Table 2. Global table of coincidences
Estimations of experts |
|||
Yes |
No |
||
Estimations of classifier |
Yes |
|
|
No |
|
|
8.6 Offered directions of perfection of algorithms of classification
For the increase of efficiency of classification planned to use combination of methods of binary classification for classes and ranging with a threshold function for a selection relevant for a document classes.
It is planned to realize the account of hyperlinks on the stage constructions of vectorial model of presentation of document. Thus hyperlinks analysed as text strings and their classes that are determined taken into account at presentation of current document. At forming presentations of document, every hyperlink is replaced by the set of the special identifiers corresponding to the identifiers of the predicted classes. It will allow to take into account meeting in documents hyperlinks without a necessity receipt and analysis of content of documents-neighbours.

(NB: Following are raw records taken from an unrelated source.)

lemma flat_rows {α : Type} (rows cols : Int) (hr : 0 ≤ rows) (hc : 0 < cols) (f : Int → α) :
    (PySem.List.pyRange 0 rows 1).flatMap
      (fun i => (PySem.List.pyRange 0 cols 1).map (fun j => f (i * cols + j)))
    = (PySem.List.pyRange 0 (rows * cols) 1).map f := by
  have main : ∀ (Rn : Nat), (Rn : Int) ≤ rows →
      (PySem.List.pyRange 0 Rn 1).flatMap
        (fun i => (PySem.List.pyRange 0 cols 1).map (fun j => f (i * cols + j)))
      = (PySem.List.pyRange 0 ((Rn : Int) * cols) 1).map f := by
    intro Rn
    induction Rn with
    | zero => simp [PySem.List.pyRange_one_eq_nil (le_refl (0 : Int))]
    | succ n ih =>
      intro hR
      have e1 : ((n + 1 : Nat) : Int) = (n : Int) + 1 := by push_cast; ring
      rw [e1, PySem.List.pyRange_one_succ_right (by omega), List.flatMap_append,
          ih (by push_cast at hR ⊢; omega)]
      have e2 : ((n : Int) + 1) * cols = (n : Int) * cols + cols := by ring
      rw [e2, PySem.List.pyRange_one_append 0 ((n : Int) * cols) ((n : Int) * cols + cols)
            (by positivity) (by omega), List.map_append]
      simp only [List.flatMap_cons, List.flatMap_nil, List.append_nil]
      congr 1
      rw [PySem.List.pyRange_one 0 cols, PySem.List.pyRange_one ((n : Int) * cols) ((n : Int) * cols + cols)]
      simp only [List.map_map, add_sub_cancel_left, sub_zero]
      apply List.map_congr_left
      intro k _
      simp
  have := main rows.toNat (by omega)
  rw [show ((rows.toNat : Int)) = rows by omega] at this
  exact this

lemma B_models (mtx : List Int) (rows cols : Int) (hc : 0 < cols) (hr : 0 ≤ rows)
    (hlen : rows * cols ≤ (mtx.length : Int)) :
    ∀ (P : Nat), (P : Int) ≤ rows * cols →
      Models (rows * cols) (pT mtx rows cols (P : Int))
        ((PySem.List.pyRange 0 P 1).foldl
          (fun st s => stepB mtx rows cols st (PySem.Int.floordiv s cols) (PySem.Int.mod s cols))
          ((PySem.List.pyRange 0 (rows * cols) 1).map (fun c => PySem.List.pyGetD mtx c 0),
           List.replicate (rows * cols).toNat 1)).1 ∧
      Models (rows * cols) (pK rows cols (P : Int))
        ((PySem.List.pyRange 0 P 1).foldl
          (fun st s => stepB mtx rows cols st (PySem.Int.floordiv s cols) (PySem.Int.mod s cols))
          ((PySem.List.pyRange 0 (rows * cols) 1).map (fun c => PySem.List.pyGetD mtx c 0),
           List.replicate (rows * cols).toNat 1)).2 := by
  intro P
  induction P with
  | zero =>
    intro _
    simp only [Nat.cast_zero, PySem.List.pyRange_one_eq_nil (le_refl (0 : Int)), List.foldl_nil]
    constructor
    · constructor
      · simp [PySem.List.length_pyRange_one]
        positivity
      · intro c h0 h1
        rw [PySem.List.pyGetD_map_pyRange_of_nonneg _ _ _ _ h0 h1]
        unfold pT
        rw [scat_zero rows cols c _ hc h0 h1]
        ring
    · constructor
      · simp; omega
      · intro c h0 h1
        have hcl : c < ((List.replicate (rows * cols).toNat (1 : Int)).length : Int) := by
          simp; omega
        rw [PySem.List.pyGetD_eq_getElem _ _ h0 hcl]
        simp
        unfold pK
        rw [scat_zero rows cols c _ hc h0 h1]
        ring
  | succ n ih =>
    intro hP
    have hn : ((n : Int)) ≤ rows * cols := by push_cast at hP ⊢; omega
    have e1 : ((n + 1 : Nat) : Int) = (n : Int) + 1 := by push_cast; ring
    rw [e1, PySem.List.pyRange_one_succ_right (by positivity), List.foldl_append]
    obtain ⟨ihT, ihK⟩ := ih hn
    obtain ⟨g1, g2, g3, g4, g5⟩ := src_facts rows cols (n : Int) hc (by positivity) (by push_cast at hP; omega)
    simp only [List.foldl]
    set i := PySem.Int.floordiv ((n : Nat) : Int) cols with hi
    set j := PySem.Int.mod ((n : Nat) : Int) cols with hj
    set st := (PySem.List.pyRange 0 ((n : Nat) : Int) 1).foldl
      (fun st s => stepB mtx rows cols st (PySem.Int.floordiv s cols) (PySem.Int.mod s cols))
      ((PySem.List.pyRange 0 (rows * cols) 1).map (fun c => PySem.List.pyGetD mtx c 0),
       List.replicate (rows * cols).toNat 1) with hst
    rw [← g5] at ihT ihK ⊢
    exact B_step mtx rows cols i j hc g1 g2 g3 g4 st ihT ihK

lemma zipWith_map_same {α β : Type} (f : β → β → α) (g h : Int → β) (l : List Int) :
    List.zipWith f (l.map g) (l.map h) = l.map (fun x => f (g x) (h x)) := by
  induction l with
  | nil => rfl
  | cons x xs ih => simp [ih]

lemma B_eq_map (mtx : List Int) (rows cols : Int) (hc : 0 < cols) (hr : 0 ≤ rows)
    (hlen : rows * cols ≤ (mtx.length : Int)) :
    smooth2_alt mtx rows cols
    = (PySem.List.pyRange 0 (rows * cols) 1).map
        (fun c => PySem.Int.floordiv (gT mtx rows cols c) (gK rows cols c)) := by
  unfold smooth2_alt
  have hflat : (PySem.List.pyRange 0 rows 1).flatMap
      (fun i => (PySem.List.pyRange 0 cols 1).map (fun j => PySem.List.pyGetD mtx (i * cols + j) 0))
      = (PySem.List.pyRange 0 (rows * cols) 1).map (fun c => PySem.List.pyGetD mtx c 0) :=
    flat_rows rows cols hr hc (fun c => PySem.List.pyGetD mtx c 0)
  show (List.zipWith (fun t k => PySem.Int.floordiv t k)
      ((PySem.List.pyRange 0 rows 1).foldl
        (fun st i => (PySem.List.pyRange 0 cols 1).foldl (fun st j => stepB mtx rows cols st i j) st)
        ((PySem.List.pyRange 0 rows 1).flatMap
          (fun i => (PySem.List.pyRange 0 cols 1).map (fun j => PySem.List.pyGetD mtx (i * cols + j) 0)),
         List.replicate ((PySem.List.pyRange 0 rows 1).flatMap
          (fun i => (PySem.List.pyRange 0 cols 1).map (fun j => PySem.List.pyGetD mtx (i * cols + j) 0))).length 1)).1
      ((PySem.List.pyRange 0 rows 1).foldl
        (fun st i => (PySem.List.pyRange 0 cols 1).foldl (fun st j => stepB mtx rows cols st i j) st)
        ((PySem.List.pyRange 0 rows 1).flatMap
          (fun i => (PySem.List.pyRange 0 cols 1).map (fun j => PySem.List.pyGetD mtx (i * cols + j) 0)),
         List.replicate ((PySem.List.pyRange 0 rows 1).flatMap
          (fun i => (PySem.List.pyRange 0 cols 1).map (fun j => PySem.List.pyGetD mtx (i * cols + j) 0))).length 1)).2) = _
  rw [hflat]
  rw [show ((PySem.List.pyRange 0 (rows * cols) 1).map (fun c => PySem.List.pyGetD mtx c 0)).length
      = (rows * cols).toNat from by simp [PySem.List.length_pyRange_one]]
  rw [nested_foldl_linear rows cols hr hc.le (stepB mtx rows cols)]
  have hNn : (((rows * cols).toNat : Int)) = rows * cols := by
    rw [Int.toNat_of_nonneg (by positivity)]
  obtain ⟨hT, hK⟩ := B_models mtx rows cols hc hr hlen (rows * cols).toNat (by omega)
  rw [hNn] at hT hK
  rw [models_to_map hT, models_to_map hK, zipWith_map_same]
  apply List.map_congr_left
  intro c hm
  rw [PySem.List.mem_pyRange_one] at hm
  rw [pT_full mtx rows cols c hc hm.1 hm.2, pK_full rows cols c hc hm.1 hm.2]

-- degenerate dimensions: both programs return []
lemma A_rows_nonpos (mtx : List Int) (rows cols : Int) (hr : rows ≤ 0) : smooth2 mtx rows cols = [] := by
  unfold smooth2
  simp [PySem.List.pyRange_one_eq_nil hr, Int.toNat_of_nonpos hr]

lemma A_cols_nonpos (mtx : List Int) (rows cols : Int) (hc : cols ≤ 0) : smooth2 mtx rows cols = [] := by
  unfold smooth2
  simp [PySem.List.pyRange_one_eq_nil hc, Int.toNat_of_nonpos hc]

lemma B_rows_nonpos (mtx : List Int) (rows cols : Int) (hr : rows ≤ 0) : smooth2_alt mtx rows cols = [] := by
  unfold smooth2_alt
  simp [PySem.List.pyRange_one_eq_nil hr]

lemma B_cols_nonpos (mtx : List Int) (rows cols : Int) (hc : cols ≤ 0) : smooth2_alt mtx rows cols = [] := by
  unfold smooth2_alt
  simp [PySem.List.pyRange_one_eq_nil hc]

-- ===== VERDICT (by name: the statement is the Claim_ definition above) =====
theorem smooth2_spec : Claim_equal_smooth2 := by
  unfold Claim_equal_smooth2
  intro mtx rows cols hdom hpre
  unfold Spec_smooth2
  by_cases hrow : 0 < rows
  · by_cases hcol : 0 < cols
    · have hlen := hpre hrow hcol
      rw [A_eq_map mtx rows cols hcol hrow.le hlen, B_eq_map mtx rows cols hcol hrow.le hlen]
    · rw [A_cols_nonpos mtx rows cols (by omega), B_cols_nonpos mtx rows cols (by omega)]
  · rw [A_rows_nonpos mtx rows cols (by omega), B_rows_nonpos mtx rows cols (by omega)]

Image 4. Method of accounting hyperlinks at presentation documents
The analysis of features of classification of documents is conducted in the case when classes can to intersect and a document can be attributed to a few classes. Existing methods provide quality of classification, insufficient for their application in modern application systems. Methodology of measuring of descriptions is considered classifier and birth-certificates are chosen for efficiency of classification. In future it is planned to work out the model of presentation of documents taking into account hyperlinks and algorithms of polymathematic classification on the basis of binary method and ranging.
In writing this essay master's work is not yet complete. Final completion: December 2013. Full text of the work and materials on the topic can be obtained from the author or his manager after that date.